Task directions
Report the number of lines in these entries that contain "destructive". Write only the number.

Listed records
-- pv_equiv track=rewrite | github.com/Jung-jieun/Coding-Test | 프로그래머스/1/159994. 카드 뭉치/카드 뭉치.py | solution
-- ===== SOURCE A (Python) =====
-- def solution(cards1, cards2, goal):
--     answer = 'Yes'
--     # goal 요소와 cards1, cards2랑 비교하기
--     for i in goal:
--         if cards1 and cards1[0]==i: # cards1이 비어있지 않아야 함!
--             del cards1[0] # 한 번 사용한 카드는 다시 사용 불가
--         elif cards2 and cards2[0]==i:
--             del cards2[0]
--         else:
--             return 'No'
--     return answer
-- ===== SOURCE B (Python) =====
-- from functools import reduce
--
-- def solution(cards1, cards2, goal):
--     # Fold over goal with an Option-style state: (i, j) read pointers into the
--     # unmodified decks, or None once matching has failed. No mutation of the arguments.
--     def step(st, g):
--         if st is None:
--             return None
--         i, j = st
--         if i < len(cards1) and cards1[i] == g:
--             return (i + 1, j)
--         if j < len(cards2) and cards2[j] == g:
--             return (i, j + 1)
--         return None
--     return 'No' if reduce(step, goal, (0, 0)) is None else 'Yes'
-- ===== Notes on version B (the rewrite author's own statement) =====
-- stated objective: alternative
-- what changed: B replaces A's early-return loop with destructive del cards[0] by a pure reduce over goal carrying an optional pair of read pointers into the unmodified decks, so no list is ever shifted or mutated.
import Mathlib
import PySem

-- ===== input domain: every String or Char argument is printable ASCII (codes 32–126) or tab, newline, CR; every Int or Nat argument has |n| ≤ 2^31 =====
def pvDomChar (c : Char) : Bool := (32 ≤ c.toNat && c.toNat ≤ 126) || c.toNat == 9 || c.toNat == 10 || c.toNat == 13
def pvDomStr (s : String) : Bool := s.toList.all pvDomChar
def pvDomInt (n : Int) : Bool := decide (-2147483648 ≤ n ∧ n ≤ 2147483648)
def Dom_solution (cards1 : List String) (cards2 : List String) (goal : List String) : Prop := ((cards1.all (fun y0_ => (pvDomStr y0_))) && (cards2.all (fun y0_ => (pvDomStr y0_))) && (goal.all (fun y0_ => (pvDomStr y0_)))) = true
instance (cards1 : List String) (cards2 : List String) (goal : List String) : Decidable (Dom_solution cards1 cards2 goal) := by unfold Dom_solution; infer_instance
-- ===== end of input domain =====

-- ===== PORT A =====
-- B folds over goal with an optional pair of read pointers instead of A's early-return
-- loop with destructive `del cards[0]`. A mutates its argument lists in place; this
-- equivalence is about the RETURN value only — B does not mutate.
-- A: for i in goal: if cards1 and cards1[0]==i: del cards1[0] elif ... else: return 'No'
def pvLoopA : List String → List String → List String → String
  | _, _, [] => "Yes"
  | c1, c2, g :: gs =>
    if c1.head? = some g then pvLoopA c1.tail c2 gs
    else if c2.head? = some g then pvLoopA c1 c2.tail gs
    else "No"

def solution (cards1 : List String) (cards2 : List String) (goal : List String) : String :=
  pvLoopA cards1 cards2 goal

-- ===== PORT B =====
-- reduce(step, goal, (0,0)) with state Option (Nat × Nat); `i < len(cards1) and
-- cards1[i] == g` is exactly `cards1[i]? = some g`
def pvStepB (c1 c2 : List String) (st : Option (Nat × Nat)) (g : String) : Option (Nat × Nat) :=
  match st with
  | none => none
  | some (i, j) =>
    if c1[i]? = some g then some (i + 1, j)
    else if c2[j]? = some g then some (i, j + 1)
    else none

def solution_alt (cards1 : List String) (cards2 : List String) (goal : List String) : String :=
  if (goal.foldl (pvStepB cards1 cards2) (some (0, 0))).isNone then "No" else "Yes"

-- ===== PRECONDITION & SPEC =====
def Spec_solution (cards1 : List String) (cards2 : List String) (goal : List String) (out : String) : Prop := out = solution_alt cards1 cards2 goal
instance (cards1 : List String) (cards2 : List String) (goal : List String) (out : String) : Decidable (Spec_solution cards1 cards2 goal out) := by unfold Spec_solution; infer_instance

-- ===== CLAIM (what is proved, stated in full; the proofs are below) =====
def Claim_equal_solution : Prop := ∀ (cards1 : List String) (cards2 : List String) (goal : List String), Dom_solution cards1 cards2 goal → Spec_solution cards1 cards2 goal (solution cards1 cards2 goal)

-- ===== LEMMAS AND PROOFS =====
theorem foldl_none (c1 c2 : List String) (gs : List String) :
    gs.foldl (pvStepB c1 c2) none = none := by
  induction gs with
  | nil => rfl
  | cons g gs ih => simpa [pvStepB] using ih

theorem loopA_eq_fold (c1 c2 : List String) (gs : List String) :
    ∀ i j, pvLoopA (c1.drop i) (c2.drop j) gs
      = (if (gs.foldl (pvStepB c1 c2) (some (i, j))).isNone then "No" else "Yes") := by
  induction gs with
  | nil => intro i j; rfl
  | cons g gs ih =>
    intro i j
    simp only [pvLoopA, List.head?_drop, List.tail_drop, List.foldl_cons, pvStepB]
    by_cases h1 : c1[i]? = some g
    · simp [h1, ih]
    · by_cases h2 : c2[j]? = some g
      · simp [h1, h2, ih]
      · simp [h1, h2, foldl_none]

-- ===== VERDICT (by name: the statement is the Claim_ definition above) =====
theorem solution_spec : Claim_equal_solution := by
  intro c1 c2 g _
  unfold Spec_solution solution solution_alt
  simpa using loopA_eq_fold c1 c2 g 0 0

Answer section
2